Among the entries below, copy every line that carries the word "theorem".

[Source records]
++++++

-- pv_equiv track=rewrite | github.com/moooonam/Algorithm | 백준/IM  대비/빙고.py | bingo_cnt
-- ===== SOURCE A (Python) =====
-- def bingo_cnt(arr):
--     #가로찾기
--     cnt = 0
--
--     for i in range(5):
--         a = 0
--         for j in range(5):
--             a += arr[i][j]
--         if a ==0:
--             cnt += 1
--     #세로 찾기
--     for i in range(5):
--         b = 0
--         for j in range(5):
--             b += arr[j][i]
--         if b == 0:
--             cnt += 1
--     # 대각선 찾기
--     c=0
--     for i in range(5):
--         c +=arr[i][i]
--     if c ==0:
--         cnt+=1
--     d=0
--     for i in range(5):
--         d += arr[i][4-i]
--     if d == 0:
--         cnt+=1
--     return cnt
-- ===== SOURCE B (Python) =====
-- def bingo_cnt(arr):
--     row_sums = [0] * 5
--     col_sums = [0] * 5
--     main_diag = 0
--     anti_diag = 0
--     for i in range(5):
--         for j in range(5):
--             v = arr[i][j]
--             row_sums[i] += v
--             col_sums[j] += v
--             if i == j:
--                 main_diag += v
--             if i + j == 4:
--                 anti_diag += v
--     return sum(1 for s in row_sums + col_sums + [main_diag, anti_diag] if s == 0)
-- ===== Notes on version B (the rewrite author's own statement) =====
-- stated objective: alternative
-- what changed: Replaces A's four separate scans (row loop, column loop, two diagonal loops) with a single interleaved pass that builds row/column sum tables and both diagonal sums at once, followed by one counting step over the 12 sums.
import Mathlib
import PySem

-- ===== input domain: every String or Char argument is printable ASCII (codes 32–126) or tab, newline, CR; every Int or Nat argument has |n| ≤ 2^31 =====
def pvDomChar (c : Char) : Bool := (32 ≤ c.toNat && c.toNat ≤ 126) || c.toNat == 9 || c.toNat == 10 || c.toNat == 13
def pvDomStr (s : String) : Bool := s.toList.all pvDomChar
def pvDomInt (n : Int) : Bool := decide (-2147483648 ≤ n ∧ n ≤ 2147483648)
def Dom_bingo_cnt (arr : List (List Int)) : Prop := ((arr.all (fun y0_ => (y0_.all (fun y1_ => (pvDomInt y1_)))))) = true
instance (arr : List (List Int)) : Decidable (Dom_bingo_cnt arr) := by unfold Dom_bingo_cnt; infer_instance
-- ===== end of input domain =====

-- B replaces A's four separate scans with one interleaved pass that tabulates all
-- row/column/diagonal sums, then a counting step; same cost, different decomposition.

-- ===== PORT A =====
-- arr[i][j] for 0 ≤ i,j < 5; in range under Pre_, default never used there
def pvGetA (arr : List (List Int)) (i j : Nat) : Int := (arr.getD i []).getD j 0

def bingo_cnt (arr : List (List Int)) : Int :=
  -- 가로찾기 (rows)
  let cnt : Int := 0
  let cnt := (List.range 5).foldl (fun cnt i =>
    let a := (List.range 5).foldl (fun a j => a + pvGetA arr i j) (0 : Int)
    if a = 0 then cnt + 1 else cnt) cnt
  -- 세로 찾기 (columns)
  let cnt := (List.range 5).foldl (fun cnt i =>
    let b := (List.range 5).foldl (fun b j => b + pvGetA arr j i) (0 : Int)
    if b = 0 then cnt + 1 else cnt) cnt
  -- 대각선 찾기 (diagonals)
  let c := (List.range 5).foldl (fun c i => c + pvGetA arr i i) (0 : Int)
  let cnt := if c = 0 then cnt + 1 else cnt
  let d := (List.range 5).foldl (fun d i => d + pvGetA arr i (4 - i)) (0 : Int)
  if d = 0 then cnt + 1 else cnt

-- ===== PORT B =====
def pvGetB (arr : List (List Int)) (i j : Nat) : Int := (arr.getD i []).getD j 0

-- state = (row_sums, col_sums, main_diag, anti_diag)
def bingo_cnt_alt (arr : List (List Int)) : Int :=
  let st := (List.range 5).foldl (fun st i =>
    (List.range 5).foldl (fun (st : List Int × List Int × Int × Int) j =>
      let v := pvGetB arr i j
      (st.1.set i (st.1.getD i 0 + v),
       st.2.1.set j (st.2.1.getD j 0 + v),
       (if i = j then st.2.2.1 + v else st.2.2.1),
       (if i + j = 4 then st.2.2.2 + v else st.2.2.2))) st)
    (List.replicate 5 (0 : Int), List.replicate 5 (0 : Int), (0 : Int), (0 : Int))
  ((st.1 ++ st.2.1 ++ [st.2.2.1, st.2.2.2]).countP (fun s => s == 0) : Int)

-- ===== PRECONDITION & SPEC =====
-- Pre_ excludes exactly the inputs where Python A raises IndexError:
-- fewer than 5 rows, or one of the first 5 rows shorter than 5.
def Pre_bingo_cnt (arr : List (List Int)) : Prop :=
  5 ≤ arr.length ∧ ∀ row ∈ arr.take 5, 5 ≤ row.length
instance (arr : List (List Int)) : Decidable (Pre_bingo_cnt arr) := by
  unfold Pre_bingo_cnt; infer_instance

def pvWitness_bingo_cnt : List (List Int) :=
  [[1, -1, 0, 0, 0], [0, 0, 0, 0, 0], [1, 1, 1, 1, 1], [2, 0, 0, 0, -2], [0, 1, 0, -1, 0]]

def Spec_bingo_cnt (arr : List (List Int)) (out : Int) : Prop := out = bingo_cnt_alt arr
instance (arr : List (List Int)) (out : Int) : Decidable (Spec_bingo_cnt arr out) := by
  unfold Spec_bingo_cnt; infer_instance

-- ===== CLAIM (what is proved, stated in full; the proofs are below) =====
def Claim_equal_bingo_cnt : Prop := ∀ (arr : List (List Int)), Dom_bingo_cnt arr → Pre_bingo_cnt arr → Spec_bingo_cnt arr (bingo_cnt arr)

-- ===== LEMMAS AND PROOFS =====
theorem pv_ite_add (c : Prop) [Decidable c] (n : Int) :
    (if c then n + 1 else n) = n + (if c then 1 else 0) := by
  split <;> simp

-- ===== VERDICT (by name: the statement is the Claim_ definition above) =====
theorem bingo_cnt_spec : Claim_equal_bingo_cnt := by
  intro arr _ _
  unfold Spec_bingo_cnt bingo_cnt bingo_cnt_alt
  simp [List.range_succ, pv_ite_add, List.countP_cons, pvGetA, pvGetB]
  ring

++++++

Written solution —
theorem pv_ite_add (c : Prop) [Decidable c] (n : Int) :
theorem bingo_cnt_spec : Claim_equal_bingo_cnt := by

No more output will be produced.